Dietmar Rahnefeld Dietmar Rahnefeld: Kleinholz im rechten Moment
Halle/MZ. - Auf der Bühne steht eine eingedeckte Hochzeitstafel mit Stühlen drumherum, im Hintergrund ein Schrank, im Vordergrund ein Sofa. Alles sieht aus, als sei es aus robustem Holz solide gebaut. Aber der Schein trügt. Denn während des Brecht-Stücks "Die Kleinbürgerhochzeit", zu dem das von Rolf Klemm gestaltete Bühnenbild gehört, müssen die Möbel zusammenkrachen. Entsprechend anfällig sind sie gebaut. Und die Schauspieler müssen aufpassen, dass es erst im rechten Moment Kleinholz gibt. Sonst klappt es mit dem weiteren Text nicht mehr. Im Stück geht es um ein junges Paar, das seine Hochzeit mit Verwandten und Freunden feiert, wobei die Fassade bürgerlicher Wohlanständigkeit ad absurdum geführt wird.
Dietmar Rahnefeld inszeniert Brechts Hommage an Karl Valentin, die am Donnerstag um 19.30 Uhr Premiere hat. "Die Proben sind hartes Training, sind Drill. Das verlangt das Stück", sagt Rahnefeld.
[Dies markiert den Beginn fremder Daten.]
-- pv_equiv track=rewrite | github.com/cozeevoemp1-ctrl/cozeevo-pg-accountant | src/rules/merchant_rules.py | infer_source_from_upi_id
-- ===== SOURCE A (Python) =====
-- from typing import Optional
--
-- _UPI_SUFFIX_MAP = {
--     "@ybl":      "PhonePe",
--     "@ibl":      "PhonePe",
--     "@axl":      "PhonePe",
--     "@okaxis":   "Google Pay",
--     "@okicici":  "Google Pay",
--     "@oksbi":    "Google Pay",
--     "@okhdfcbank": "Google Pay",
--     "@paytm":    "Paytm",
--     "@apl":      "Amazon Pay",
--     "@rajput":   "BHIM",
--     "@upi":      "BHIM",
-- }
--
-- def infer_source_from_upi_id(upi_id: str) -> Optional[str]:
--     """
--     Infer the payment app from UPI ID suffix.
--     Returns a TransactionSource-compatible string.
--     """
--     if not upi_id:
--         return None
--     upi_lower = upi_id.lower()
--     for suffix, app in _UPI_SUFFIX_MAP.items():
--         if upi_lower.endswith(suffix):
--             return {
--                 "PhonePe":    "upi_phonepe",
--                 "Google Pay": "upi_gpay",
--                 "Paytm":      "upi_paytm",
--                 "Amazon Pay": "upi_other",
--                 "BHIM":       "upi_bhim",
--             }.get(app, "upi_other")
--     return "upi_other"
-- ===== SOURCE B (Python) =====
-- from typing import Optional
--
-- # suffix -> final source code, flattened from A's two-stage mapping
-- _SUFFIX_CODE = {
--     "@ybl":      "upi_phonepe",
--     "@ibl":      "upi_phonepe",
--     "@axl":      "upi_phonepe",
--     "@okaxis":   "upi_gpay",
--     "@okicici":  "upi_gpay",
--     "@oksbi":    "upi_gpay",
--     "@okhdfcbank": "upi_gpay",
--     "@paytm":    "upi_paytm",
--     "@apl":      "upi_other",
--     "@rajput":   "upi_bhim",
--     "@upi":      "upi_bhim",
-- }
--
-- def infer_source_from_upi_id(upi_id: str) -> Optional[str]:
--     if not upi_id:
--         return None
--     _, sep, tail = upi_id.lower().rpartition('@')
--     if not sep:
--         return "upi_other"
--     return _SUFFIX_CODE.get('@' + tail, "upi_other")
-- ===== Notes on version B (the rewrite author's own statement) =====
-- stated objective: idiomatic
-- what changed: Replaced the 11-way endswith scan plus the two-stage suffix->app->code indirection with a single rpartition at the at-sign and one lookup in a flattened suffix-to-code dict.
import Mathlib
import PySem

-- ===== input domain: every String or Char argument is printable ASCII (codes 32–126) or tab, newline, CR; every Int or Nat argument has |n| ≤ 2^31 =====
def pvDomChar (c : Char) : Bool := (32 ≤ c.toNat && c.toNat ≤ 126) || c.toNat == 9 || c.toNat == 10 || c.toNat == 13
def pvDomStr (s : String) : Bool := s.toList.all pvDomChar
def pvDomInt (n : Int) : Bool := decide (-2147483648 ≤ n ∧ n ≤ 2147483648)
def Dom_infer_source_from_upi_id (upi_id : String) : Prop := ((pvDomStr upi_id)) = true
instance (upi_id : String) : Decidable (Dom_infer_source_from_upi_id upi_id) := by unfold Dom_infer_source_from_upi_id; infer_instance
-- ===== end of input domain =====

-- B replaces A's 11-way endswith scan and two-stage app-name indirection by one
-- rpartition-at-'@' key extraction plus a single flattened suffix→code dict lookup (idiomatic).


-- ===== PORT A =====
-- _UPI_SUFFIX_MAP, iterated in insertion order
def upiSuffixMap : List (String × String) :=
  [("@ybl", "PhonePe"), ("@ibl", "PhonePe"), ("@axl", "PhonePe"),
   ("@okaxis", "Google Pay"), ("@okicici", "Google Pay"), ("@oksbi", "Google Pay"),
   ("@okhdfcbank", "Google Pay"), ("@paytm", "Paytm"), ("@apl", "Amazon Pay"),
   ("@rajput", "BHIM"), ("@upi", "BHIM")]

-- the inner {...}.get(app, "upi_other") dict literal
def appCodeDict : PySem.Dict String String :=
  PySem.Dict.ofList [("PhonePe", "upi_phonepe"), ("Google Pay", "upi_gpay"),
                     ("Paytm", "upi_paytm"), ("Amazon Pay", "upi_other"), ("BHIM", "upi_bhim")]

-- the `for suffix, app in _UPI_SUFFIX_MAP.items(): if upi_lower.endswith(suffix): return …` loop
def aLoop (upiLower : String) : List (String × String) → String
  | [] => "upi_other"
  | (suffix, app) :: rest =>
      if PySem.Str.endswith upiLower suffix then appCodeDict.getD app "upi_other"
      else aLoop upiLower rest

def infer_source_from_upi_id (upi_id : String) : Option String :=
  if upi_id.toList = [] then none                 -- `if not upi_id: return None`
  else some (aLoop (PySem.Str.lower upi_id) upiSuffixMap)

-- ===== PORT B =====
-- flattened suffix → final code dict
def suffixCodeDict : PySem.Dict String String :=
  PySem.Dict.ofList
    [("@ybl", "upi_phonepe"), ("@ibl", "upi_phonepe"), ("@axl", "upi_phonepe"),
     ("@okaxis", "upi_gpay"), ("@okicici", "upi_gpay"), ("@oksbi", "upi_gpay"),
     ("@okhdfcbank", "upi_gpay"), ("@paytm", "upi_paytm"), ("@apl", "upi_other"),
     ("@rajput", "upi_bhim"), ("@upi", "upi_bhim")]

-- hand port of str.rpartition(c) (PySem has no rpartition); exact: splits at the LAST
-- occurrence of c, and returns ("", "", s) when c does not occur — as CPython does.
def pyRpartition (cs : List Char) (c : Char) : List Char × List Char × List Char :=
  if c ∈ cs then
    let tail := (cs.reverse.takeWhile (· ≠ c)).reverse
    (cs.take (cs.length - tail.length - 1), [c], tail)
  else ([], [], cs)

def infer_source_from_upi_id_alt (upi_id : String) : Option String :=
  if upi_id.toList = [] then none                 -- `if not upi_id: return None`
  else
    let r := pyRpartition (PySem.Chars.lower upi_id.toList) '@'
    if r.2.1 = [] then some "upi_other"           -- `if not sep`
    else some (suffixCodeDict.getD (String.ofList ('@' :: r.2.2)) "upi_other")

-- ===== PRECONDITION & SPEC =====
def Spec_infer_source_from_upi_id (upi_id : String) (out : Option String) : Prop := out = infer_source_from_upi_id_alt upi_id
instance (upi_id : String) (out : Option String) : Decidable (Spec_infer_source_from_upi_id upi_id out) := by unfold Spec_infer_source_from_upi_id; infer_instance

-- ===== CLAIM (what is proved, stated in full; the proofs are below) =====
def Claim_equal_infer_source_from_upi_id : Prop := ∀ (upi_id : String), Dom_infer_source_from_upi_id upi_id → Spec_infer_source_from_upi_id upi_id (infer_source_from_upi_id upi_id)

-- ===== LEMMAS AND PROOFS =====

-- prefix form of the key fact: for xs free of c, `xs ++ [c]` is a prefix of r
-- iff c occurs in r and the maximal c-free prefix of r is exactly xs.
theorem prefix_upto_char (c : Char) (xs r : List Char) (hxs : ∀ a ∈ xs, a ≠ c) :
    ((xs ++ [c]) <+: r) ↔ (c ∈ r ∧ r.takeWhile (· ≠ c) = xs) := by
  induction r generalizing xs with
  | nil => simp
  | cons d r ih =>
      cases xs with
      | nil =>
          by_cases hd : d = c
          · subst hd; simp [List.cons_prefix_cons]
          · simp [List.cons_prefix_cons, hd, Ne.symm hd]
      | cons x xs =>
          have hxc : x ≠ c := hxs x (by simp)
          have hxs' : ∀ a ∈ xs, a ≠ c := fun a ha => hxs a (by simp [ha])
          by_cases hxd : d = x
          · subst hxd
            rw [show ((d :: xs) ++ [c] : List Char) = d :: (xs ++ [c]) from rfl,
                List.cons_prefix_cons]
            simp [hxc, Ne.symm hxc, ih xs hxs']
          · by_cases hd : d = c
            · subst hd
              simp [List.cons_prefix_cons, Ne.symm hxd]
            · simp [List.cons_prefix_cons, hd, Ne.symm hxd, hxd]

-- suffix/endswith form: for suf free of '@', the lowered id ends with '@'::suf
-- iff '@' occurs and the segment after the LAST '@' is exactly suf.
theorem endswith_at_iff (l suf : List Char) (hsuf : ∀ a ∈ suf, a ≠ '@') :
    (PySem.Chars.endswith l ('@' :: suf) = true) ↔
      ('@' ∈ l ∧ (l.reverse.takeWhile (· ≠ '@')).reverse = suf) := by
  rw [PySem.Chars.endswith_iff, ← List.reverse_prefix]
  have : ('@' :: suf).reverse = suf.reverse ++ ['@'] := by simp
  rw [this, prefix_upto_char '@' suf.reverse l.reverse (by simpa using hsuf)]
  constructor
  · rintro ⟨h1, h2⟩
    exact ⟨by simpa using h1, by rw [h2]; simp⟩
  · rintro ⟨h1, h2⟩
    refine ⟨by simpa using h1, ?_⟩
    have := congrArg List.reverse h2; simpa using this

-- dict keys '@'::suf and '@'::t differ when t ≠ suf (used to push a miss through the literal dict)
theorem key_ne (t suf : List Char) (h : t ≠ suf) :
    ((String.ofList ('@' :: suf)) == String.ofList ('@' :: t)) = false := by
  rw [beq_eq_false_iff_ne]
  intro he
  have h2 : suf = t := by simpa using congrArg String.toList he
  exact h h2.symm

-- ===== VERDICT (by name: the statement is the Claim_ definition above) =====
theorem infer_source_from_upi_id_spec : Claim_equal_infer_source_from_upi_id := by
  intro s _
  unfold Spec_infer_source_from_upi_id infer_source_from_upi_id infer_source_from_upi_id_alt
  by_cases hnil : s.toList = []
  · simp [hnil]
  · simp only [hnil, if_false]
    set l : List Char := PySem.Chars.lower s.toList with hl
    have hlow : (PySem.Str.lower s).toList = l := by simp [hl]
    by_cases hat : '@' ∈ l
    · -- '@' occurs: both sides are determined by the segment after the last '@'
      set t : List Char := (l.reverse.takeWhile (· ≠ '@')).reverse with ht
      have hE : ∀ suf : List Char, (∀ a ∈ suf, a ≠ '@') →
          PySem.Chars.endswith l ('@' :: suf) = decide (t = suf) := by
        intro suf hsuf
        rcases Bool.eq_false_or_eq_true (PySem.Chars.endswith l ('@' :: suf)) with hT | hF
        · rw [hT]; symm
          rw [decide_eq_true_iff]
          have := ((endswith_at_iff l suf hsuf).mp hT).2
          rw [← ht] at this; exact this
        · rw [hF]; symm
          rw [decide_eq_false_iff_not]
          intro hts
          exact (Bool.eq_false_iff.mp hF)
            ((endswith_at_iff l suf hsuf).mpr ⟨hat, by rw [← ht, hts]⟩)
      have ht' : (List.takeWhile (fun x => !decide (x = '@')) l.reverse).reverse = t := by
        rw [ht]; simp
      have hdict : suffixCodeDict = PySem.Dict.mk
          [("@ybl", "upi_phonepe"), ("@ibl", "upi_phonepe"), ("@axl", "upi_phonepe"),
           ("@okaxis", "upi_gpay"), ("@okicici", "upi_gpay"), ("@oksbi", "upi_gpay"),
           ("@okhdfcbank", "upi_gpay"), ("@paytm", "upi_paytm"), ("@apl", "upi_other"),
           ("@rajput", "upi_bhim"), ("@upi", "upi_bhim")] := by decide
      by_cases h1 : t = ['y','b','l']
      · simp [aLoop, upiSuffixMap, pyRpartition, hat, hE, hlow]; rw [ht', h1]; decide
      · by_cases h2 : t = ['i','b','l']
        · simp [aLoop, upiSuffixMap, pyRpartition, hat, hE, hlow]; rw [ht', h2]; decide
        · by_cases h3 : t = ['a','x','l']
          · simp [aLoop, upiSuffixMap, pyRpartition, hat, hE, hlow]; rw [ht', h3]; decide
          · by_cases h4 : t = ['o','k','a','x','i','s']
            · simp [aLoop, upiSuffixMap, pyRpartition, hat, hE, hlow]; rw [ht', h4]; decide
            · by_cases h5 : t = ['o','k','i','c','i','c','i']
              · simp [aLoop, upiSuffixMap, pyRpartition, hat, hE, hlow]; rw [ht', h5]; decide
              · by_cases h6 : t = ['o','k','s','b','i']
                · simp [aLoop, upiSuffixMap, pyRpartition, hat, hE, hlow]; rw [ht', h6]; decide
                · by_cases h7 : t = ['o','k','h','d','f','c','b','a','n','k']
                  · simp [aLoop, upiSuffixMap, pyRpartition, hat, hE, hlow]; rw [ht', h7]; decide
                  · by_cases h8 : t = ['p','a','y','t','m']
                    · simp [aLoop, upiSuffixMap, pyRpartition, hat, hE, hlow]; rw [ht', h8]; decide
                    · by_cases h9 : t = ['a','p','l']
                      · simp [aLoop, upiSuffixMap, pyRpartition, hat, hE, hlow]; rw [ht', h9]; decide
                      · by_cases h10 : t = ['r','a','j','p','u','t']
                        · simp [aLoop, upiSuffixMap, pyRpartition, hat, hE, hlow]; rw [ht', h10]; decide
                        · by_cases h11 : t = ['u','p','i']
                          · simp [aLoop, upiSuffixMap, pyRpartition, hat, hE, hlow]; rw [ht', h11]; decide
                          · -- no suffix matches: A falls through the loop, B misses the dict
                            have n1 : (("@ybl" : String) == String.ofList ('@'::t)) = false := key_ne t _ h1
                            have n2 : (("@ibl" : String) == String.ofList ('@'::t)) = false := key_ne t _ h2
                            have n3 : (("@axl" : String) == String.ofList ('@'::t)) = false := key_ne t _ h3
                            have n4 : (("@okaxis" : String) == String.ofList ('@'::t)) = false := key_ne t _ h4
                            have n5 : (("@okicici" : String) == String.ofList ('@'::t)) = false := key_ne t _ h5
                            have n6 : (("@oksbi" : String) == String.ofList ('@'::t)) = false := key_ne t _ h6
                            have n7 : (("@okhdfcbank" : String) == String.ofList ('@'::t)) = false := key_ne t _ h7
                            have n8 : (("@paytm" : String) == String.ofList ('@'::t)) = false := key_ne t _ h8
                            have n9 : (("@apl" : String) == String.ofList ('@'::t)) = false := key_ne t _ h9
                            have n10 : (("@rajput" : String) == String.ofList ('@'::t)) = false := key_ne t _ h10
                            have n11 : (("@upi" : String) == String.ofList ('@'::t)) = false := key_ne t _ h11
                            simp [aLoop, upiSuffixMap, pyRpartition, hat, hE, hlow,
                                  h1, h2, h3, h4, h5, h6, h7, h8, h9, h10, h11]
                            rw [ht']
                            simp [hdict, PySem.Dict.getD, PySem.Dict.get?,
                                  n1, n2, n3, n4, n5, n6, n7, n8, n9, n10, n11]
    · -- no '@': every endswith is false and B's sep is empty
      have hF : ∀ suf : List Char, PySem.Chars.endswith l ('@' :: suf) = false := by
        intro suf
        rw [Bool.eq_false_iff]
        intro hT
        exact hat (((PySem.Chars.endswith_iff _ _).mp hT).subset (by simp))
      simp [aLoop, upiSuffixMap, pyRpartition, hat, hF, hlow]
Neun Individualisten waren zu einer gleichgeschalteten Gruppe zu bringen. "So etwas ist schwierig, aber alle Schauspieler waren sehr willig", lobt er seine Kollegen. Gespielt wird auf der Hinterbühne des neuen theaters. Die Schwierigkeit in einem solch intimen Raum sei, dass der Zuschauer jeden Fehler sehe. Deshalb müsse man sehr genau arbeiten, um eine gewisse Leichtigkeit zu erreichen, meint der Regisseur.
Mit Brechts "Kleinbürgerhochzeit" hat Rahnefeld schon einmal Erfahrungen gesammelt. Vor 16 Jahren war es das erste Stück, das er am neuen theater inszenierte. Natürlich erinnere er sich an das, was er damals auf die Bühne gebracht habe, erzählt er. Aber bei seiner jetzigen Inszenierung müsse er vieles anders machen. Schließlich seien die Schauspieler andere - und auch der Humor verändere sich im Laufe des Lebens. Über manches, was damals gut ankam, könne man heute allenfalls noch müde lächeln.
Eines jedoch sei aktuell wie eh und je: "Die Kategorie Kleinbürger ist zeitlos", sagt Rahnefeld. Und die Triebfeder des Kleinbürgers, der Neid, sei noch immer die gleiche. Das Besondere sei eine Gefahr und müsse beseitigt werden. Doch Rahnefeld will in seiner Inszenierung nicht mit Zynismus auf den Kleinbürger schauen oder ihn verlachen: "Vielmehr sollen wir über den Kleinbürger lachen, den wir ja alle in uns haben."
Die Premiere und die zweite Vorstellung (24. April) sind ausverkauft. Nächste Termine: 9. und 23. Mai - jeweils um 19.30 Uhr.